ACTION ITEM: Determine how many lines below contain the string "Decidable" and give that number without anything else.
++++ WORKING DATA
-- pv_equiv track=rewrite | github.com/JeongJaeHyung/SYNEX-QUOTATION | backend/api/v1/export/excel/Format/header.py | number_to_korean
-- ===== SOURCE A (Python) =====
-- def number_to_korean(number: int) -> str:
--     """
--     JS의 numberToKorean과 동일한 로직
--     일금 X만 X천 X백원 정 형식으로 변환
--     """
--     if number == 0:
--         return "일금 영원 정"
--
--     units = ["", "만", "억", "조", "경"]
--     nums = ["영", "일", "이", "삼", "사", "오", "육", "칠", "팔", "구"]
--     decimals = ["", "십", "백", "천"]
--
--     str_num = str(number)
--     result = ""
--     unit_index = 0
--
--     while len(str_num) > 0:
--         chunk = str_num[-4:]
--         str_num = str_num[:-4]
--         chunk_res = ""
--
--         for i, digit in enumerate(reversed(chunk)):
--             d = int(digit)
--             if d > 0:
--                 chunk_res = nums[d] + decimals[i] + chunk_res
--
--         if chunk_res:
--             result = chunk_res + units[unit_index] + result
--         unit_index += 1
--
--     return f"일금 {result}원 정"
-- ===== SOURCE B (Python) =====
-- def number_to_korean(number: int) -> str:
--     """Single flat left-to-right pass over the digits; no slicing, no nested loop."""
--     if number == 0:
--         return "일금 영원 정"
--
--     units = ["", "만", "억", "조", "경"]
--     nums = ["영", "일", "이", "삼", "사", "오", "육", "칠", "팔", "구"]
--     decimals = ["", "십", "백", "천"]
--
--     s = str(number)
--     n = len(s)
--     out = []
--     group_nonzero = False
--     for pos in range(n):
--         i = n - 1 - pos  # place value of this digit, counted from the right
--         d = int(s[pos])
--         if d > 0:
--             out.append(nums[d] + decimals[i % 4])
--             group_nonzero = True
--         if i % 4 == 0:
--             if group_nonzero:
--                 out.append(units[i // 4])
--             group_nonzero = False
--
--     return f"일금 {''.join(out)}원 정"
-- ===== Notes on version B (the rewrite author's own statement) =====
-- stated objective: simpler
-- what changed: Replaces the while-loop that repeatedly slices off four-character chunks and runs an inner reversed-enumerate loop (building the result by prepending) with a single flat left-to-right pass over the digit string that appends each digit's piece and emits a group unit at each group-of-four boundary using a per-group nonzero flag; Pre_ excludes negative numbers, on which both implementations raise ValueError.
import Mathlib
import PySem

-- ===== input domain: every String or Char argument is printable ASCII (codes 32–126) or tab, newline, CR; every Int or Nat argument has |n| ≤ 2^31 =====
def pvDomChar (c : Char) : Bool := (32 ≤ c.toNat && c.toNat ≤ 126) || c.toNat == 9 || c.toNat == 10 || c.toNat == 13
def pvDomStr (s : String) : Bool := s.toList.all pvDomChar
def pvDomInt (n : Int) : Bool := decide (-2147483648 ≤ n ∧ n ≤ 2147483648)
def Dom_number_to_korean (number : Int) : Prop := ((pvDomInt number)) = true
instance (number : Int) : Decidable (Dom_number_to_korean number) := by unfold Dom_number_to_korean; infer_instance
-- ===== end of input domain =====

-- B replaces A's chunk-slicing while-loop (with its inner reversed-enumerate loop) by one flat
-- left-to-right pass over the digits with a per-group nonzero flag (objective: simpler).

-- shared constant tables (the same literals appear in both Pythons)
def pvUnits : List String := ["", "만", "억", "조", "경"]
def pvNums : List String := ["영", "일", "이", "삼", "사", "오", "육", "칠", "팔", "구"]
def pvDecimals : List String := ["", "십", "백", "천"]

-- ===== PORT A =====
-- inner loop 'for i, digit in enumerate(reversed(chunk))'; int(digit) is ported as c.toNat - 48,
-- exact on digit chars (Pre_ excludes negative numbers, where Python raises ValueError on '-')
def pvAInner : List Char → Nat → String → String
  | [], _, acc => acc
  | c :: rest, i, acc =>
    pvAInner rest (i + 1)
      (if c.toNat - 48 > 0 then
        pvNums.getD (c.toNat - 48) "" ++ pvDecimals.getD i "" ++ acc
      else acc)

-- outer 'while len(str_num) > 0' loop; chunk = str_num[-4:], str_num = str_num[:-4]
def pvALoop (strNum : List Char) (unitIndex : Nat) (result : String) : String :=
  if strNum.isEmpty then result
  else
    let chunk := PySem.List.slice strNum (some (-4)) none
    let rest := PySem.List.slice strNum none (some (-4))
    let chunkRes := pvAInner chunk.reverse 0 ""
    pvALoop rest (unitIndex + 1)
      (if chunkRes ≠ "" then chunkRes ++ pvUnits.getD unitIndex "" ++ result else result)
termination_by strNum.length
decreasing_by
  rename_i h
  have hpos : 0 < strNum.length := by
    cases strNum <;> simp_all
  rw [PySem.List.slice_to_neg_ofNat strNum 4 (by omega)]
  simp [List.length_take]
  omega

def number_to_korean (number : Int) : String :=
  if number == 0 then "일금 영원 정"
  else "일금 " ++ pvALoop (PySem.Int.toStr number).toList 0 "" ++ "원 정"

-- ===== PORT B =====
-- 'for pos in range(n)' with i = n-1-pos, a per-group flag, and a list of appended pieces
def pvBLoop : List Char → Nat → Nat → Bool → List String → List String
  | [], _, _, _, out => out
  | c :: rest, n, pos, groupNonzero, out =>
    let i := n - 1 - pos
    let d := c.toNat - 48
    let out1 := if d > 0 then out ++ [pvNums.getD d "" ++ pvDecimals.getD (i % 4) ""] else out
    let g1 := if d > 0 then true else groupNonzero
    let out2 := if i % 4 = 0 then (if g1 then out1 ++ [pvUnits.getD (i / 4) ""] else out1) else out1
    let g2 := if i % 4 = 0 then false else g1
    pvBLoop rest n (pos + 1) g2 out2

def number_to_korean_alt (number : Int) : String :=
  if number == 0 then "일금 영원 정"
  else
    "일금 " ++ PySem.Str.join ""
      (pvBLoop (PySem.Int.toStr number).toList (PySem.Int.toStr number).toList.length 0 false [])
      ++ "원 정"

-- ===== PRECONDITION & SPEC =====
-- Pre_ excludes exactly the negative numbers: there str(number) starts with '-' and int('-')
-- raises ValueError in A (and likewise in B), so A returns no value.
def Pre_number_to_korean (number : Int) : Prop := 0 ≤ number
instance (number : Int) : Decidable (Pre_number_to_korean number) := by unfold Pre_number_to_korean; infer_instance
def pvWitness_number_to_korean : Int := (10203040)

def Spec_number_to_korean (number : Int) (out : String) : Prop := out = number_to_korean_alt number
instance (number : Int) (out : String) : Decidable (Spec_number_to_korean number out) := by unfold Spec_number_to_korean; infer_instance

-- ===== CLAIM (what is proved, stated in full; the proofs are below) =====
def Claim_equal_number_to_korean : Prop := ∀ (number : Int), Dom_number_to_korean number → Pre_number_to_korean number → Spec_number_to_korean number (number_to_korean number)

-- ===== LEMMAS AND PROOFS =====

-- every char of str(n) for n ≥ 0 is a decimal digit; all we need is code ≤ 57
def pvDigitBound (s : List Char) : Prop := ∀ c ∈ s, c.toNat - 48 ≤ 9

lemma pvDigitChar_bound (m : Nat) (h : m < 10) : (Nat.digitChar m).toNat - 48 ≤ 9 := by
  interval_cases m <;> decide

lemma pvToDigitsCore_bound (f : Nat) : ∀ (n : Nat) (acc : List Char), pvDigitBound acc →
    pvDigitBound (Nat.toDigitsCore 10 f n acc) := by
  induction f with
  | zero => intro n acc h; simpa [Nat.toDigitsCore] using h
  | succ f ih =>
    intro n acc h
    have hd : pvDigitBound ((n % 10).digitChar :: acc) := by
      intro c hc
      rcases List.mem_cons.mp hc with rfl | hc
      · exact pvDigitChar_bound _ (Nat.mod_lt _ (by omega))
      · exact h _ hc
    simp only [Nat.toDigitsCore]
    split
    · exact hd
    · exact ih _ _ hd

lemma pvToChars_bound (n : Int) (h : 0 ≤ n) : pvDigitBound (PySem.Int.toChars n) := by
  unfold PySem.Int.toChars
  rw [if_neg (by omega)]
  exact pvToDigitsCore_bound _ _ _ (by intro c hc; simp at hc)

-- string helpers
lemma pvAppend_ne_empty {s : String} (t : String) (h : s ≠ "") : s ++ t ≠ "" := by
  intro hc
  have h2 := congrArg String.toList hc
  simp at h2
  exact h h2.1

lemma pvNums_ne (d : Nat) (h1 : 0 < d) (h2 : d ≤ 9) : pvNums.getD d "" ≠ "" := by
  interval_cases d <;> decide

lemma pvIntercalate_nil (l : List (List Char)) :
    (List.intersperse ([] : List Char) l).flatten = l.flatten := by
  induction l with
  | nil => rfl
  | cons x l ih => cases l <;> simp_all [List.intersperse]

lemma pvJoin_append (l1 l2 : List String) :
    PySem.Str.join "" (l1 ++ l2) = PySem.Str.join "" l1 ++ PySem.Str.join "" l2 := by
  apply String.ext
  simp [PySem.Str.toList_join, PySem.Chars.join, List.intercalate, pvIntercalate_nil]

lemma pvJoin_nil : PySem.Str.join "" ([] : List String) = "" := by rfl

lemma pvJoin_singleton (s : String) : PySem.Str.join "" [s] = s := by
  apply String.ext
  simp [PySem.Str.toList_join, PySem.Chars.join, List.intercalate]

-- ---------- A-side characterisation ----------

-- chunk list, leftmost chunk first (A's recursion strips the last four)
def pvChunks (s : List Char) : List (List Char) :=
  if s.isEmpty then []
  else pvChunks (s.take (s.length - 4)) ++ [s.drop (s.length - 4)]
termination_by s.length
decreasing_by
  rename_i h
  have hpos : 0 < s.length := by cases s <;> simp_all
  simp [List.length_take]
  omega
++++++++
RESPONSE BELOW: 3